## WHAT YOU SHOULD DO
Your answer must consist of every line from the data below that includes the word "pass".

## PROVIDED INFORMATION

-- outside the wraparound region, A's indexed lookahead is the structural lookahead pass
theorem A_range (cs : List Char)
    (hD : ¬(cs.head? = some '#' ∧ ∃ c, cs.getLast? = some c ∧
            (PySem.Dict.get? sanMap c).isSome = true)) :
    ∀ m k, k + m = cs.length →
      (List.range' k m).filterMap (fun p => sanTgt cs cs.length p) = specF (cs.drop k) := by
  intro m
  induction m with
  | zero =>
    intro k hk
    rw [List.range'_zero, List.drop_of_length_le (by omega)]
    rfl
  | succ m ih =>
    intro k hk
    have hkl : k < cs.length := by omega
    have h0 : 0 < cs.length := by omega
    have hE := sanTgt_eval cs k hkl
    rw [List.range'_succ, List.filterMap_cons, List.drop_eq_getElem_cons hkl, specF,
        ih (k + 1) (by omega)]
    by_cases hsh : cs[k] = '#'
    · rw [hE]
      simp [hsh]
    · rcases Decidable.em (k + 1 < cs.length) with hk1 | hk1
      · -- interior position: the lookahead is cs[k+1]
        have hm1 : (k + 1) % cs.length = k + 1 := Nat.mod_eq_of_lt hk1
        have hget1 : cs.getD (k + 1) ' ' = cs[k + 1] := List.getD_eq_getElem cs ' ' hk1
        by_cases hnx : cs[k + 1] = '#'
        · rw [hE, if_neg hsh, hm1, hget1,
              show (cs.drop (k + 1)).head? = some '#' from by
                rw [List.head?_drop, List.getElem?_eq_getElem hk1, hnx]]
          have hmd : ¬(PySem.Dict.get? sanMap cs[k]).isSome = true → sanMapD cs[k] = cs[k] := by
            intro hg
            rw [sanMapD]
            rcases hgg : PySem.Dict.get? sanMap cs[k] with _ | v
            · rfl
            · rw [hgg] at hg; simp at hg
          rcases Decidable.em ((PySem.Dict.get? sanMap cs[k]).isSome = true) with hg | hg
          · rw [if_pos ⟨hg, hnx⟩]
            simp [hsh]
          · rw [if_neg (fun hx => hg hx.1), hmd hg]
            simp [hsh]
        · rw [hE, if_neg hsh, hm1, hget1, if_neg (fun hx => hnx hx.2)]
          have hh : (cs.drop (k + 1)).head? = cs[k + 1]? := by rw [List.head?_drop]
          simp [hsh, hh, List.getElem?_eq_getElem hk1, hnx]
      · -- last position: A's lookahead wraps to cs[0]; excluded by hD
        have hm0 : (k + 1) % cs.length = 0 := by
          rw [show k + 1 = cs.length from by omega]; exact Nat.mod_self _
        have hgd0 : cs.getD 0 ' ' = cs[0] := List.getD_eq_getElem cs ' ' h0
        have hcond : ¬((PySem.Dict.get? sanMap cs[k]).isSome = true ∧ cs[0] = '#') := by
          rintro ⟨a, b⟩
          refine hD ⟨?_, cs[k], ?_, a⟩
          · rw [List.head?_eq_getElem?, List.getElem?_eq_getElem h0, b]
          · rw [List.getLast?_eq_getElem?, show cs.length - 1 = k from by omega,
                List.getElem?_eq_getElem hkl]
        rw [hE, if_neg hsh, hm0, hgd0, if_neg hcond]
        have hh : (cs.drop (k + 1)).head? = none := by
          rw [List.head?_drop, List.getElem?_eq_none (by omega)]
        simp [hsh, hh]

theorem D_iff (st : String) : D_san_score st ↔
    (st.toList.head? = some '#' ∧ ∃ c, st.toList.getLast? = some c ∧
      (PySem.Dict.get? sanMap c).isSome = true) := by
  unfold D_san_score
  refine and_congr_right (fun _ => ?_)
  constructor
  · intro h
    simp only [List.mem_cons, List.not_mem_nil, or_false] at h
    rcases h with h | h | h | h | h
    · exact ⟨'C', h, by decide⟩
    · exact ⟨'D', h, by decide⟩
    · exact ⟨'F', h, by decide⟩
    · exact ⟨'G', h, by decide⟩
    · exact ⟨'A', h, by decide⟩
  · rintro ⟨c, hc, hs⟩
    rw [sanMap_get?_eq] at hs
    split_ifs at hs with e1 e2 e3 e4 e5
    · subst e1; rw [hc]; simp
    · subst e2; rw [hc]; simp
    · subst e3; rw [hc]; simp
    · subst e4; rw [hc]; simp
    · subst e5; rw [hc]; simp
    · simp at hs

-- ============ tightness: inside D_, A's mapped last character makes the outputs differ ============
-- A's per-position pass inside D_: the final (singleton) position is converted through the map
def specFD : List Char → List Char
  | [] => []
  | [a] => if a = '#' then [] else [sanMapD a]
  | a :: b :: t => (if a = '#' then [] else if b = '#' then [sanMapD a] else [a]) ++ specFD (b :: t)

theorem sanMapD_ne (c : Char) (hS : (PySem.Dict.get? sanMap c).isSome = true) :
    sanMapD c ≠ c := by
  rw [sanMapD]
  rw [sanMap_get?_eq] at hS ⊢
  split_ifs at hS ⊢ with e1 e2 e3 e4 e5
  · subst e1; decide
  · subst e2; decide
  · subst e3; decide
  · subst e4; decide
  · subst e5; decide
  · simp at hS

theorem tail_ne : ∀ (t : List Char) (c : Char), t.getLast? = some c →
    (PySem.Dict.get? sanMap c).isSome = true → specFD t ≠ specF t := by
  intro t
  induction t with
  | nil => intro c hL _; cases hL
  | cons a t ih =>
    intro c hL hS
    cases t with
    | nil =>
      have hac : c = a := by simpa using hL.symm
      subst hac
      have hsh : c ≠ '#' := by
        intro e; rw [e, sanMap_sharp] at hS; cases hS
      rw [show specFD [c] = [sanMapD c] from by rw [specFD, if_neg hsh],
          show specF [c] = [c] from by
            rw [specF, if_neg hsh, if_neg (by simp)]
            simp [specF]]
      intro he
      exact sanMapD_ne c hS (by simpa using he)
    | cons b t' =>
      rw [List.getLast?_cons_cons] at hL
      intro he
      have hEE : (if a = '#' then ([] : List Char)
            else if (b :: t').head? = some '#' then [sanMapD a] else [a])
          = (if a = '#' then [] else if b = '#' then [sanMapD a] else [a]) := by
        by_cases hb : b = '#' <;> simp [hb]
      rw [specFD, specF, hEE] at he
      exact ih c hL hS (List.append_cancel_left he)

-- inside D_, A's indexed lookahead is specFD (the wraparound fires at the last position)
theorem A_rangeD (cs : List Char) (hH : cs.head? = some '#') (c : Char)
    (hL : cs.getLast? = some c) (hS : (PySem.Dict.get? sanMap c).isSome = true) :
    ∀ m k, k + m = cs.length →
      (List.range' k m).filterMap (fun p => sanTgt cs cs.length p) = specFD (cs.drop k) := by
  intro m
  induction m with
  | zero =>
    intro k hk
    rw [List.range'_zero, List.drop_of_length_le (by omega)]
    rfl
  | succ m ih =>
    intro k hk
    have hkl : k < cs.length := by omega
    have h0 : 0 < cs.length := by omega
    have hE := sanTgt_eval cs k hkl
    rw [List.range'_succ, List.filterMap_cons, ih (k + 1) (by omega)]
    rcases Decidable.em (k + 1 < cs.length) with hk1 | hk1
    · -- interior position
      rw [List.drop_eq_getElem_cons hkl, List.drop_eq_getElem_cons hk1, specFD]
      by_cases hsh : cs[k] = '#'
      · rw [hE]
        simp [hsh]
      · have hm1 : (k + 1) % cs.length = k + 1 := Nat.mod_eq_of_lt hk1
        have hget1 : cs.getD (k + 1) ' ' = cs[k + 1] := List.getD_eq_getElem cs ' ' hk1
        by_cases hnx : cs[k + 1] = '#'
        · rw [hE, if_neg hsh, hm1, hget1]
          have hmd : ¬(PySem.Dict.get? sanMap cs[k]).isSome = true → sanMapD cs[k] = cs[k] := by
            intro hg
            rw [sanMapD]
            rcases hgg : PySem.Dict.get? sanMap cs[k] with _ | v
            · rfl
            · rw [hgg] at hg; simp at hg
          rcases Decidable.em ((PySem.Dict.get? sanMap cs[k]).isSome = true) with hg | hg
          · rw [if_pos ⟨hg, hnx⟩]
            simp [hsh, hnx]
          · rw [if_neg (fun hx => hg hx.1), hmd hg]
            simp [hsh, hnx]
        · rw [hE, if_neg hsh, hm1, hget1, if_neg (fun hx => hnx hx.2)]
          simp [hsh, hnx]
    · -- last position: the wraparound lookahead reads cs[0] = '#'
      have hc0 : cs[0] = '#' := by
        rw [List.head?_eq_getElem?, List.getElem?_eq_getElem h0] at hH
        exact Option.some.inj hH
      have hck : cs[k] = c := by
        rw [List.getLast?_eq_getElem?, show cs.length - 1 = k from by omega,
            List.getElem?_eq_getElem hkl] at hL
        exact Option.some.inj hL
      have hm0 : (k + 1) % cs.length = 0 := by
        rw [show k + 1 = cs.length from by omega]; exact Nat.mod_self _
      have hgd0 : cs.getD 0 ' ' = cs[0] := List.getD_eq_getElem cs ' ' h0
      rw [List.drop_eq_getElem_cons hkl, List.drop_of_length_le (by omega)]
      by_cases hsh : cs[k] = '#'
      · rw [hE]
        simp [hsh, specFD]
      · rw [hE, if_neg hsh, hm0, hgd0, if_pos ⟨by rw [hck]; exact hS, by rw [hc0]⟩]
        simp [hsh, specFD]

theorem B_eq (st : String) : san_score_alt st = String.mk (specF st.toList) := by
  simp only [san_score_alt]
  rw [splitOn_sharp, PySem.List.pyGet?_neg_one, B_char]

theorem mk_inj (l1 l2 : List Char) (h : String.mk l1 = String.mk l2) : l1 = l2 := by
  rw [show String.mk l1 = String.ofList l1 from rfl,
      show String.mk l2 = String.ofList l2 from rfl] at h
  have := congrArg String.toList h
  rwa [String.toList_ofList, String.toList_ofList] at this

-- ===== VERDICT (by name: the statements are the Claim_ definitions above) =====
theorem san_score_spec : Claim_unchanged_san_score := by
  intro st _
  unfold Spec_san_score
  intro hD
  rw [A_eq st, List.range_eq_range',
      A_range st.toList (fun h => hD ((D_iff st).mpr h)) st.toList.length 0 (by omega),
      List.drop_zero]
  rw [B_eq]

theorem san_score_changed : Claim_changed_san_score := by
  unfold Claim_changed_san_score
  decide

theorem san_score_tight : Claim_exact_san_score := by
  intro st _ hD
  obtain ⟨hH, c, hL, hS⟩ := (D_iff st).mp hD
  intro he
  rw [A_eq st, B_eq st, List.range_eq_range',
      A_rangeD st.toList hH c hL hS st.toList.length 0 (by omega), List.drop_zero] at he
  exact tail_ne st.toList c hL hS (mk_inj _ _ he)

## RESPONSE
-- outside the wraparound region, A's indexed lookahead is the structural lookahead pass
-- A's per-position pass inside D_: the final (singleton) position is converted through the map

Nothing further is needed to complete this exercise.